PROMPT —
Search the records for the word "single" and copy every line in which it occurs.

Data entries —
• • •

-- pv_equiv track=rewrite | github.com/prashant-shetty27/ai-testcase-generator | testcase_generator.py | _normalize_objective
-- ===== SOURCE A (Python) =====
-- def _normalize_objective(scenario: str) -> str:
--     if not scenario or not str(scenario).strip():
--         return "the intended workflow"
--
--     cleaned = str(scenario).strip().rstrip(".")
--     prefixes = ["validate ", "verify ", "check ", "ensure ", "confirm ", "test "]
--
--     lower_cleaned = cleaned.lower()
--     for prefix in prefixes:
--         if lower_cleaned.startswith(prefix):
--             cleaned = cleaned[len(prefix):].strip()
--             break
--
--     return cleaned if cleaned else "the intended workflow"
-- ===== SOURCE B (Python) =====
-- def _normalize_objective(scenario: str) -> str:
--     if not scenario or not str(scenario).strip():
--         return "the intended workflow"
--
--     cleaned = str(scenario).strip().rstrip(".")
--
--     first, sep, rest = cleaned.partition(" ")
--     if sep and first.lower() in {"validate", "verify", "check", "ensure", "confirm", "test"}:
--         cleaned = rest.strip()
--
--     return cleaned if cleaned else "the intended workflow"
-- ===== Notes on version B (the rewrite author's own statement) =====
-- stated objective: idiomatic
-- what changed: Replaces the six-way startswith loop over space-terminated prefixes with a single partition at the first space plus one set-membership test of the lowered first token, so the prefix scan disappears.
import Mathlib
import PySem

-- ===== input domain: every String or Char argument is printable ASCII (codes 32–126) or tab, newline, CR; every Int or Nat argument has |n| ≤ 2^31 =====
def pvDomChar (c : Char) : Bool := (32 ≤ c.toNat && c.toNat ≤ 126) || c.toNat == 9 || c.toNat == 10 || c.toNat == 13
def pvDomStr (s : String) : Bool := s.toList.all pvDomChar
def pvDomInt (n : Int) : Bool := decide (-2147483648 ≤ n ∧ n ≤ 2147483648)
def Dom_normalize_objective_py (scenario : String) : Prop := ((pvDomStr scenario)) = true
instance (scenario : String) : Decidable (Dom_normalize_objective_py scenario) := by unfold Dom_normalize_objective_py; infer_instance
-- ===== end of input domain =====

-- B replaces A's six-way startswith-prefix loop by one partition at the first space
-- plus a set-membership test of the lowered first token (idiomatic; same cost).


-- hand port of s.rstrip("."): drop trailing '.' characters (exact for this one-char strip set)
def pvRstripDot (s : String) : String :=
  String.ofList ((s.toList.reverse.dropWhile (fun c => c == '.')).reverse)

-- ===== PORT A =====
def pvPrefixesA : List String :=
  ["validate ", "verify ", "check ", "ensure ", "confirm ", "test "]

-- A's for-loop with break: first prefix the lowered string starts with is cut off and the rest stripped
def pvLoopA (cleaned lowerCleaned : String) : List String → String
  | [] => cleaned
  | p :: ps =>
    if PySem.Str.startswith lowerCleaned p then
      PySem.Str.strip (PySem.Str.slice cleaned (some (PySem.Str.len p)) none)
    else pvLoopA cleaned lowerCleaned ps

def normalize_objective_py (scenario : String) : String :=
  if scenario = "" ∨ PySem.Str.strip scenario = "" then "the intended workflow"
  else
    let cleaned := pvRstripDot (PySem.Str.strip scenario)
    let cleaned' := pvLoopA cleaned (PySem.Str.lower cleaned) pvPrefixesA
    if cleaned' = "" then "the intended workflow" else cleaned'

-- ===== PORT B =====
-- hand port of s.partition(" "): split at the FIRST space (exact for a single-character separator)
def pvPartitionSpace (s : String) : String × String × String :=
  let cs := s.toList
  let pre := cs.takeWhile (fun c => c ≠ ' ')
  if pre.length = cs.length then (s, "", "")
  else (String.ofList pre, " ", String.ofList (cs.drop (pre.length + 1)))

def pvWordsB : List String := ["validate", "verify", "check", "ensure", "confirm", "test"]

def normalize_objective_py_alt (scenario : String) : String :=
  if scenario = "" ∨ PySem.Str.strip scenario = "" then "the intended workflow"
  else
    let cleaned := pvRstripDot (PySem.Str.strip scenario)
    let parts := pvPartitionSpace cleaned
    let cleaned' :=
      if parts.2.1 ≠ "" ∧ PySem.Str.lower parts.1 ∈ pvWordsB then PySem.Str.strip parts.2.2
      else cleaned
    if cleaned' = "" then "the intended workflow" else cleaned'

-- ===== PRECONDITION & SPEC =====
def Spec_normalize_objective_py (scenario : String) (out : String) : Prop := out = normalize_objective_py_alt scenario
instance (scenario : String) (out : String) : Decidable (Spec_normalize_objective_py scenario out) := by unfold Spec_normalize_objective_py; infer_instance

-- ===== CLAIM (what is proved, stated in full; the proofs are below) =====
def Claim_equal_normalize_objective_py : Prop := ∀ (scenario : String), Dom_normalize_objective_py scenario → Spec_normalize_objective_py scenario (normalize_objective_py scenario)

• • •

RESPONSE TO THE TASK —
-- what changed: Replaces the six-way startswith loop over space-terminated prefixes with a single partition at the first space plus one set-membership test of the lowered first token, so the prefix scan disappears.
-- hand port of s.partition(" "): split at the FIRST space (exact for a single-character separator)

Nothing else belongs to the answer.